3. The copper-based shape memory alloy powder is gas atomized prealloy powder, the particle size of the prealloy powder is 10-65 mu m, further, the particle size of the prealloy powder is 40 mu m, the surface of each printed layer slice is smoother within a parameter range, the surface roughness of the obtained component is smaller, and the precision is higher. Meanwhile, the adopted copper-based shape memory alloy has the advantages of low cost, good machinability, wide memory temperature range and the like.

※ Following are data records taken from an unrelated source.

-- pv_equiv track=rewrite | github.com/Mitche-44/Python-demo | quiz7.py | solution
-- ===== SOURCE A (Python) =====
-- def solution(S):
--     i = 0
--     patches = 0
--     N = len(S)
--
--     while i < N:
--         if S[i] == 'X':
--             patches += 1
--             i += 3
--         else:
--             i += 1
--     return patches
-- ===== SOURCE B (Python) =====
-- def solution(S):
--     xs = [i for i, c in enumerate(S) if c == 'X']
--     patches = 0
--     next_free = 0
--     for idx in xs:
--         if idx >= next_free:
--             patches += 1
--             next_free = idx + 3
--     return patches
-- ===== Notes on version B (the rewrite author's own statement) =====
-- stated objective: alternative
-- what changed: Replaced the cursor-jumping while loop with an index-collection pass (enumerate+filter of 'X' positions) followed by a watermark greedy sweep over only those positions.
import Mathlib
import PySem

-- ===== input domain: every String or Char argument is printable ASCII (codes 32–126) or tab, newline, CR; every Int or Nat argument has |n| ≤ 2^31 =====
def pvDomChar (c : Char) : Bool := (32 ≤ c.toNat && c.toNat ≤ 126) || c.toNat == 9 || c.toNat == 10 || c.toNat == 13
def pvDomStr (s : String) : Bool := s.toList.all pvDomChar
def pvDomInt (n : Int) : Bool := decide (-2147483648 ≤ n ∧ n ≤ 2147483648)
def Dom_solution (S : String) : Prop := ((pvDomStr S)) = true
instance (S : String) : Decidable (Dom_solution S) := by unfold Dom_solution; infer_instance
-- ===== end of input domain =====

-- B is an alternative decomposition (index collection + watermark sweep) of the same O(n) greedy; return value only, no speed claim.

-- ===== PORT A =====
-- the while loop: at each cursor position, 'X' counts a patch and jumps the cursor by 3, otherwise by 1
def solutionLoop : List Char → Int
  | [] => 0
  | c :: rest => if c = 'X' then 1 + solutionLoop (rest.drop 2) else solutionLoop rest
  termination_by l => l.length
  decreasing_by all_goals simp

def solution (S : String) : Int := solutionLoop S.toList

-- ===== PORT B =====
-- [i for i, c in enumerate(S) if c == 'X'] with running offset k
def solXidxs (k : Int) : List Char → List Int
  | [] => []
  | c :: rest => if c = 'X' then k :: solXidxs (k + 1) rest else solXidxs (k + 1) rest

-- body of the for loop over the collected indices: state (patches, next_free)
def solBstep (st : Int × Int) (idx : Int) : Int × Int :=
  if idx ≥ st.2 then (st.1 + 1, idx + 3) else st

def solution_alt (S : String) : Int :=
  ((solXidxs 0 S.toList).foldl solBstep (0, 0)).1

-- ===== PRECONDITION & SPEC =====
def Spec_solution (S : String) (out : Int) : Prop := out = solution_alt S
instance (S : String) (out : Int) : Decidable (Spec_solution S out) := by unfold Spec_solution; infer_instance

-- ===== CLAIM (what is proved, stated in full; the proofs are below) =====
def Claim_equal_solution : Prop := ∀ (S : String), Dom_solution S → Spec_solution S (solution S)

-- ===== LEMMAS AND PROOFS =====

-- indices of a concatenation split at the concatenation point
lemma solXidxs_append (l₁ l₂ : List Char) : ∀ (k : Int),
    solXidxs k (l₁ ++ l₂) = solXidxs k l₁ ++ solXidxs (k + l₁.length) l₂ := by
  induction l₁ with
  | nil => intro k; simp [solXidxs]
  | cons c rest ih =>
      intro k
      simp only [List.cons_append, solXidxs, ih (k + 1), List.length_cons]
      push_cast
      ring_nf
      split_ifs <;> simp

-- a fold over indices that are all below the watermark leaves the state unchanged
lemma solB_skip (l : List Char) : ∀ (k p nf : Int), k + l.length ≤ nf →
    (solXidxs k l).foldl solBstep (p, nf) = (p, nf) := by
  induction l with
  | nil => intro k p nf _; simp [solXidxs]
  | cons c rest ih =>
      intro k p nf h
      simp only [List.length_cons] at h
      push_cast at h
      have hk : ¬ (k ≥ nf) := by omega
      by_cases hc : c = 'X' <;>
        simp only [solXidxs, hc, if_true, if_false, List.foldl_cons, solBstep, hk] <;>
        exact ih (k + 1) p nf (by omega)

-- main invariant: with the watermark at or below the current offset, the sweep adds exactly A's count
lemma solB_main : ∀ (n : Nat) (l : List Char), l.length = n → ∀ (k p nf : Int), nf ≤ k →
    ((solXidxs k l).foldl solBstep (p, nf)).1 = p + solutionLoop l := by
  intro n
  induction n using Nat.strong_induction_on with
  | _ n ih =>
    intro l hl k p nf hnf
    match l with
    | [] => simp [solXidxs, solutionLoop]
    | c :: rest =>
      by_cases hc : c = 'X'
      · have hge : k ≥ nf := by omega
        simp only [solXidxs, hc, if_true, List.foldl_cons, solBstep, if_pos hge, solutionLoop]
        rcases Nat.lt_or_ge rest.length 2 with h2 | h2
        · -- fewer than 2 chars remain: every remaining index is below the new watermark k+3
          have hdrop : rest.drop 2 = [] := by
            apply List.eq_nil_of_length_eq_zero; simp; omega
          rw [solB_skip rest (k + 1) (p + 1) (k + 3) (by omega), hdrop]
          simp [solutionLoop]
        · -- split rest into the 2 skipped chars and the tail starting at offset k+3
          rw [show rest = rest.take 2 ++ rest.drop 2 from (List.take_append_drop 2 rest).symm,
              solXidxs_append, List.foldl_append]
          have htk : (List.take 2 rest).length = 2 := by simp; omega
          rw [solB_skip (rest.take 2) (k + 1) (p + 1) (k + 3) (by rw [htk]; omega)]
          have hlen : (rest.drop 2).length < n := by simp; simp at hl; omega
          rw [ih _ hlen (rest.drop 2) rfl (k + 1 + (List.take 2 rest).length) (p + 1) (k + 3)
            (by rw [htk]; omega)]
          simp [List.take_append_drop]; ring
      · have hge : nf ≤ k + 1 := by omega
        simp only [solXidxs, hc, solutionLoop]
        exact ih (n - 1) (by simp at hl; omega) rest (by simp at hl; omega) (k + 1) p nf hge

-- ===== VERDICT (by name: the statement is the Claim_ definition above) =====
theorem solution_spec : Claim_equal_solution := by
  intro S _
  unfold Spec_solution solution solution_alt
  rw [solB_main S.toList.length S.toList rfl 0 0 0 le_rfl]
  ring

4. The printing parameters of the large deformation recovery area are set as follows: the printing speed is 600 mm/s-700 mm/s, and the printing laser power is 200W-250W; the printing parameters of the small deformation recovery area are set as follows: the printing speed is 600 mm/s-700 mm/s, the printing laser power is 300W-370W, or when the printing speed is 500mm/s, the printing laser power is 200-; the printing parameters of the bearing area are set as follows: the printing speed is 300 mm/s-400 mm/s, and the printing laser power is 250W-370W; further, the printing parameters of the small deformation recovery area are set as follows: the printing speed is 500mm/s, the printed laser power is 300W, and the printing parameters of each region are accurately controlled, so that in the printing process, the alloy forming each region has different phases to adapt to the deformation and functional requirements of different regions, and the manufactured functional gradient shape memory alloy component has different mechanical properties and superelasticity at different positions by accurately controlling the components and the performance of each part, and can meet the application requirements of the component in different occasions.

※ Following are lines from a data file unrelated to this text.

-- pv_equiv track=rewrite | github.com/EmKaChuu/Inzynierka | Pomoce/solver_logic.py | generate_cutting_patterns
-- ===== SOURCE A (Python) =====
-- def generate_cutting_patterns(log_length, order_lengths):
--     """
--     Generuje wszystkie możliwe wzory cięcia dla danej długości kłody.
--     """
--     def generate_patterns_recursive(remaining_length, current_pattern, patterns):
--         if sum(current_pattern) > 0:
--             patterns.append(current_pattern.copy())
--
--         for i, length in enumerate(order_lengths):
--             if length <= remaining_length:
--                 current_pattern[i] += 1
--                 generate_patterns_recursive(remaining_length - length, current_pattern, patterns)
--                 current_pattern[i] -= 1
--
--     patterns = []
--     initial_pattern = [0] * len(order_lengths)
--     generate_patterns_recursive(log_length, initial_pattern, patterns)
--     return patterns
-- ===== SOURCE B (Python) =====
-- def generate_cutting_patterns(log_length, order_lengths):
--     """Iterative DFS with an explicit stack instead of recursion; same pre-order output."""
--     patterns = []
--     stack = [(log_length, [0] * len(order_lengths))]
--     while stack:
--         remaining, pattern = stack.pop()
--         if sum(pattern) > 0:
--             patterns.append(pattern)
--         for i in reversed(range(len(order_lengths))):
--             length = order_lengths[i]
--             if length <= remaining:
--                 child = pattern.copy()
--                 child[i] += 1
--                 stack.append((remaining - length, child))
--     return patterns
-- ===== Notes on version B (the rewrite author's own statement) =====
-- stated objective: alternative
-- what changed: The recursive backtracking helper that mutates one shared pattern is replaced by an iterative depth-first search over an explicit stack of (remaining_length, pattern) states, pushing children in reverse index order so the same pre-order list of count vectors is produced; Pre_ excludes inputs containing an order length that is nonpositive yet still fits the remaining length, on which A recurses forever (RecursionError).
import Mathlib
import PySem

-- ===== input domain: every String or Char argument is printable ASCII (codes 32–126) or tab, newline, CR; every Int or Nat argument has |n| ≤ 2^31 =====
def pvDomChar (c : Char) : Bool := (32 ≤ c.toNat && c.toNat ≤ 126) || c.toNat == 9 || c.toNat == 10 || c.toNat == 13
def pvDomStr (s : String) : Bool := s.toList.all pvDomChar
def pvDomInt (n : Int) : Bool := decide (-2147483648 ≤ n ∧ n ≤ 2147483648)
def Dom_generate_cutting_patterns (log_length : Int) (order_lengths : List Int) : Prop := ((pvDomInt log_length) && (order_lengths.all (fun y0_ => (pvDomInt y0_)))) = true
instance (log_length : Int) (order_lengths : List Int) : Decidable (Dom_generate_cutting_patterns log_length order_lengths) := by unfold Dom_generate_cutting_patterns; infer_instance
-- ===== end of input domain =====

-- B replaces A's recursive backtracking (one shared, mutated pattern) by an iterative DFS over an
-- explicit stack of (remaining, pattern) states yielding the same pre-order list: alternative, not faster.

-- current_pattern[i] += 1 on a fresh copy (i < pattern.length always)
def pvInc (p : List Int) (i : Nat) : List Int := p.set i (p.getD i 0 + 1)

-- ===== PORT A =====
-- A's recursion depth is at most log_length.toNat + 1 on Pre_ inputs; the fuel parameter is only a
-- totality guard (the 0 branch is never reached under Pre_). patterns.append is Array.push.
def pvRecA (ols : List Int) : Nat → Int → List Int → Array (List Int) → Array (List Int)
  | 0, _, _, acc => acc
  | f+1, r, p, acc =>
    let acc1 := if 0 < p.sum then acc.push p else acc
    (List.range ols.length).foldl
      (fun a i => if ols.getD i 0 ≤ r then pvRecA ols f (r - ols.getD i 0) (pvInc p i) a else a)
      acc1

def generate_cutting_patterns (log_length : Int) (order_lengths : List Int) : List (List Int) :=
  (pvRecA order_lengths (log_length.toNat + 1) log_length
    (List.replicate order_lengths.length 0) #[]).toList

-- ===== PORT B =====
-- termination measure for the stack loop (erased at runtime) and the two lemmas its
-- decreasing_by cites by name
def pvMeas (ols : List Int) (st : List (Int × List Int)) : Nat :=
  (st.map (fun s => (ols.length + 2) ^ (s.1.toNat + 1))).sum

lemma pvFoldr_cons_filter (l : List Nat) (P : Nat → Prop) [DecidablePred P]
    (g : Nat → Int × List Int) (st : List (Int × List Int)) :
    l.foldr (fun a s => if P a then g a :: s else s) st
      = (l.filter (fun a => decide (P a))).map g ++ st := by
  induction l with
  | nil => simp
  | cons a t ih => by_cases h : P a <;> simp [h, ih]

lemma pvMeas_lt (ols : List Int) (r : Int) (p : List Int) (st : List (Int × List Int)) :
    pvMeas ols (((List.range ols.length).filter
        (fun i => decide (0 < ols.getD i 0 ∧ ols.getD i 0 ≤ r))).map
      (fun i => (r - ols.getD i 0, pvInc p i)) ++ st) < pvMeas ols ((r, p) :: st) := by
  unfold pvMeas
  simp only [List.map_append, List.sum_append, List.map_map, List.map_cons, List.sum_cons]
  have hbound : ∀ x ∈ ((List.range ols.length).filter
      (fun i => decide (0 < ols.getD i 0 ∧ ols.getD i 0 ≤ r))).map
      ((fun s : Int × List Int => (ols.length + 2) ^ (s.1.toNat + 1)) ∘
        (fun i => (r - ols.getD i 0, pvInc p i))),
      x ≤ (ols.length + 2) ^ r.toNat := by
    intro x hx
    obtain ⟨i, hi, rfl⟩ := List.mem_map.mp hx
    have hps := List.of_mem_filter hi
    simp only [decide_eq_true_eq] at hps
    have h1 : (r - ols.getD i 0).toNat + 1 ≤ r.toNat := by omega
    exact Nat.pow_le_pow_right (by omega) h1
  have hsum := List.sum_le_card_nsmul _ _ hbound
  have hlen : (((List.range ols.length).filter
      (fun i => decide (0 < ols.getD i 0 ∧ ols.getD i 0 ≤ r))).map
      ((fun s : Int × List Int => (ols.length + 2) ^ (s.1.toNat + 1)) ∘
        (fun i => (r - ols.getD i 0, pvInc p i)))).length ≤ ols.length := by
    rw [List.length_map]
    calc ((List.range ols.length).filter
        (fun i => decide (0 < ols.getD i 0 ∧ ols.getD i 0 ≤ r))).length
        ≤ (List.range ols.length).length := List.length_filter_le _ _
      _ = ols.length := List.length_range ..
  simp only [smul_eq_mul] at hsum
  have h1 : (1 : Nat) ≤ (ols.length + 2) ^ r.toNat := Nat.one_le_pow _ _ (by omega)
  have hpow : (ols.length + 2) ^ (r.toNat + 1) = (ols.length + 2) ^ r.toNat * (ols.length + 2) :=
    pow_succ _ _
  nlinarith [hsum, hlen, h1]

-- iterative DFS; stack head = top; children pushed in reverse index order (Source B's
-- reversed(range(n)) loop); patterns.append is Array.push. The extra '0 < ols.getD i 0'
-- conjunct in the push test is only a totality guard: Source B loops forever on inputs with a
-- nonpositive piece that fits (outside Pre_), and inside Pre_ any piece that fits is positive.
def pvLoopB (ols : List Int) (st : List (Int × List Int)) (out : Array (List Int)) :
    Array (List Int) :=
  match st with
  | [] => out
  | (r, p) :: st' =>
    let out1 := if 0 < p.sum then out.push p else out
    let st1 := ((List.range ols.length).reverse).foldl
      (fun s i => if 0 < ols.getD i 0 ∧ ols.getD i 0 ≤ r then (r - ols.getD i 0, pvInc p i) :: s
        else s) st'
    pvLoopB ols st1 out1
termination_by pvMeas ols st
decreasing_by
  have hpush : ((List.range ols.length).reverse).foldl
      (fun s i => if 0 < ols.getD i 0 ∧ ols.getD i 0 ≤ r then (r - ols.getD i 0, pvInc p i) :: s
        else s) st'
      = ((List.range ols.length).filter
          (fun i => decide (0 < ols.getD i 0 ∧ ols.getD i 0 ≤ r))).map
        (fun i => (r - ols.getD i 0, pvInc p i)) ++ st' := by
    rw [List.foldl_reverse]
    exact pvFoldr_cons_filter (List.range ols.length)
      (fun i => 0 < ols.getD i 0 ∧ ols.getD i 0 ≤ r)
      (fun i => (r - ols.getD i 0, pvInc p i)) st'
  simp only [dite_eq_ite]
  rw [hpush]
  exact pvMeas_lt ols r p st'

def generate_cutting_patterns_alt (log_length : Int) (order_lengths : List Int) : List (List Int) :=
  (pvLoopB order_lengths [(log_length, List.replicate order_lengths.length 0)] #[]).toList

-- ===== PRECONDITION & SPEC =====
-- Pre_ excludes exactly the inputs on which A recurses forever (Python RecursionError): those containing
-- an order length l ≤ 0 with l ≤ log_length (a nonpositive piece that fits never shrinks the remainder).
def Pre_generate_cutting_patterns (log_length : Int) (order_lengths : List Int) : Prop :=
  ∀ l ∈ order_lengths, 0 < l ∨ log_length < l
instance (log_length : Int) (order_lengths : List Int) : Decidable (Pre_generate_cutting_patterns log_length order_lengths) := by unfold Pre_generate_cutting_patterns; infer_instance

def pvWitness_generate_cutting_patterns : Int × List Int := (7, [2, 3])

def Spec_generate_cutting_patterns (log_length : Int) (order_lengths : List Int) (out : List (List Int)) : Prop := out = generate_cutting_patterns_alt log_length order_lengths
instance (log_length : Int) (order_lengths : List Int) (out : List (List Int)) : Decidable (Spec_generate_cutting_patterns log_length order_lengths out) := by unfold Spec_generate_cutting_patterns; infer_instance

-- ===== CLAIM (what is proved, stated in full; the proofs are below) =====
def Claim_equal_generate_cutting_patterns : Prop := ∀ (log_length : Int) (order_lengths : List Int), Dom_generate_cutting_patterns log_length order_lengths → Pre_generate_cutting_patterns log_length order_lengths → Spec_generate_cutting_patterns log_length order_lengths (generate_cutting_patterns log_length order_lengths)

-- ===== LEMMAS AND PROOFS =====

-- proof-side spec: the pre-order subtree output of one DFS node (valid children: 0 < l ∧ l ≤ r)
def pvFlat (ols : List Int) (r : Int) (p : List Int) : List (List Int) :=
  (if 0 < p.sum then [p] else []) ++
  (((List.range ols.length).filter
      (fun i => decide (0 < ols.getD i 0 ∧ ols.getD i 0 ≤ r))).attach.flatMap
    (fun x => pvFlat ols (r - ols.getD x.1 0) (pvInc p x.1)))
termination_by r.toNat
decreasing_by
  have hi := x.2
  simp only [List.mem_filter, List.mem_range, decide_eq_true_eq] at hi
  omega

-- the spec-side child filter (valid pieces: positive and fitting)
def pvPredS (ols : List Int) (r : Int) (i : Nat) : Bool :=
  decide (0 < ols.getD i 0 ∧ ols.getD i 0 ≤ r)

-- loop invariant carried down the DFS: every piece that fits is positive
def pvHyp (ols : List Int) (r : Int) : Prop := ∀ l ∈ ols, l ≤ r → 0 < l

lemma pvFlat_eq (ols : List Int) (r : Int) (p : List Int) :
    pvFlat ols r p = (if 0 < p.sum then [p] else []) ++
      ((List.range ols.length).filter (pvPredS ols r)).flatMap
        (fun i => pvFlat ols (r - ols.getD i 0) (pvInc p i)) := by
  rw [pvFlat]
  simp only [List.flatMap_subtype, List.unattach_attach]
  rfl

lemma pvGetD_mem (l : List Int) (i : Nat) (h : i < l.length) : l.getD i 0 ∈ l := by
  rw [List.getD_eq_getElem l 0 h]; exact List.getElem_mem h

lemma pvFlatMap_if (l : List Nat) (pred : Nat → Bool) (g : Nat → List (List Int)) :
    (l.flatMap (fun i => if pred i then g i else [])) = (l.filter pred).flatMap g := by
  induction l with
  | nil => simp
  | cons a t ih => by_cases h : pred a <;> simp [h, ih]

lemma pvHyp_child (ols : List Int) (r l' : Int) (hH : pvHyp ols r) (hpos : 0 < l') :
    pvHyp ols (r - l') := by
  intro l hm hle
  exact hH l hm (by omega)

-- a List.foldl over an Array accumulator, seen through toList
lemma pvToList_foldl (l : List Nat) (F : Array (List Int) → Nat → Array (List Int))
    (G : List (List Int) → Nat → List (List Int))
    (h : ∀ a i, i ∈ l → (F a i).toList = G a.toList i) :
    ∀ acc : Array (List Int), (l.foldl F acc).toList = l.foldl G acc.toList := by
  induction l with
  | nil => intro acc; simp
  | cons a t ih =>
    intro acc
    simp only [List.foldl_cons]
    rw [← h acc a (List.mem_cons_self ..)]
    exact ih (fun a i hi => h a i (List.mem_cons_of_mem _ hi)) _

-- A's recursion computes the pre-order subtree output, given enough fuel
lemma pvRecA_eq (ols : List Int) : ∀ (f : Nat) (r : Int) (p : List Int) (acc : Array (List Int)),
    pvHyp ols r → r.toNat < f → (pvRecA ols f r p acc).toList = acc.toList ++ pvFlat ols r p := by
  intro f
  induction f with
  | zero => intro r p acc _ hf; omega
  | succ f ih =>
    intro r p acc hH hf
    rw [pvRecA, pvFlat_eq]
    have hfold := pvToList_foldl (List.range ols.length)
      (fun a i => if ols.getD i 0 ≤ r then pvRecA ols f (r - ols.getD i 0) (pvInc p i) a else a)
      (fun a i => a ++ (if pvPredS ols r i then pvFlat ols (r - ols.getD i 0) (pvInc p i) else []))
      (fun a i hi => by
        dsimp only
        simp only [List.mem_range] at hi
        have hm := pvGetD_mem ols i hi
        by_cases hle : ols.getD i 0 ≤ r
        · have hpos : 0 < ols.getD i 0 := hH _ hm hle
          have hps : pvPredS ols r i = true := by
            simp only [pvPredS, decide_eq_true_eq]; exact ⟨hpos, hle⟩
          rw [if_pos hle, if_pos hps]
          exact ih (r - ols.getD i 0) (pvInc p i) a (pvHyp_child ols r _ hH hpos) (by omega)
        · have hps : ¬ (pvPredS ols r i = true) := by
            simp only [pvPredS, decide_eq_true_eq]; intro h; exact hle h.2
          rw [if_neg hle, if_neg hps]
          simp)
      (if 0 < p.sum then acc.push p else acc)
    rw [hfold, PySem.List.foldl_append_eq_flatMap, pvFlatMap_if]
    by_cases hs : 0 < p.sum <;> simp [hs, Array.toList_push]

-- B's stack loop flushes the stack into the concatenated pre-order subtree outputs
lemma pvLoopB_eq (ols : List Int) : ∀ (st : List (Int × List Int)) (out : Array (List Int)),
    (pvLoopB ols st out).toList = out.toList ++ st.flatMap (fun s => pvFlat ols s.1 s.2) := by
  intro st
  induction hm : pvMeas ols st using Nat.strong_induction_on generalizing st with
  | _ m ihm =>
  intro out
  match st with
  | [] => rw [pvLoopB.eq_def]; simp
  | (r, p) :: st' =>
    rw [pvLoopB.eq_def]
    dsimp only
    have hpush : ((List.range ols.length).reverse).foldl
        (fun s i => if 0 < ols.getD i 0 ∧ ols.getD i 0 ≤ r then (r - ols.getD i 0, pvInc p i) :: s
          else s) st'
        = ((List.range ols.length).filter (pvPredS ols r)).map
          (fun i => (r - ols.getD i 0, pvInc p i)) ++ st' := by
      rw [List.foldl_reverse]
      exact pvFoldr_cons_filter (List.range ols.length)
        (fun i => 0 < ols.getD i 0 ∧ ols.getD i 0 ≤ r)
        (fun i => (r - ols.getD i 0, pvInc p i)) st'
    simp only [hpush]
    have hlt : pvMeas ols (((List.range ols.length).filter (pvPredS ols r)).map
        (fun i => (r - ols.getD i 0, pvInc p i)) ++ st') < m := by
      rw [← hm]; exact pvMeas_lt ols r p st'
    rw [ihm _ hlt _ rfl]
    rw [List.flatMap_cons, pvFlat_eq, List.flatMap_append, List.flatMap_map]
    by_cases hs : 0 < p.sum <;> simp [hs, Array.toList_push]

-- ===== VERDICT (by name: the statement is the Claim_ definition above) =====
theorem generate_cutting_patterns_spec : Claim_equal_generate_cutting_patterns := by
  intro L ols _ hPre
  unfold Spec_generate_cutting_patterns generate_cutting_patterns generate_cutting_patterns_alt
  have hH : pvHyp ols L := by
    intro l hm hle
    rcases hPre l hm with h | h
    · exact h
    · omega
  rw [pvRecA_eq ols (L.toNat + 1) L (List.replicate ols.length 0) #[] hH (by omega)]
  rw [pvLoopB_eq ols [(L, List.replicate ols.length 0)] #[]]
  simp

5. Compared with a powder metallurgy method, the method has the advantages that the manufactured component is not limited by shape complexity and has more manufacturing flexibility, compared with a plasma spraying method and a magnetron sputtering method, the manufactured functional gradient structure is not limited to be layered, and compared with a gradient heat treatment process, the method can more accurately realize the control of components, phase compositions and properties of local positions.

6. According to the invention, the large deformation recovery area, the small deformation recovery area and the bearing area are all subjected to 4D printing at the air outlet of the 4D printing equipment, so that oxide particles formed by evaporated Zn elements in the forming process are effectively prevented from falling back into a molten pool to influence the surface roughness and performance of a workpiece.

7. The invention can realize the controllability of the integral deformation by adjusting the proportion of the large deformation recovery part, the small deformation recovery part and the bearing part.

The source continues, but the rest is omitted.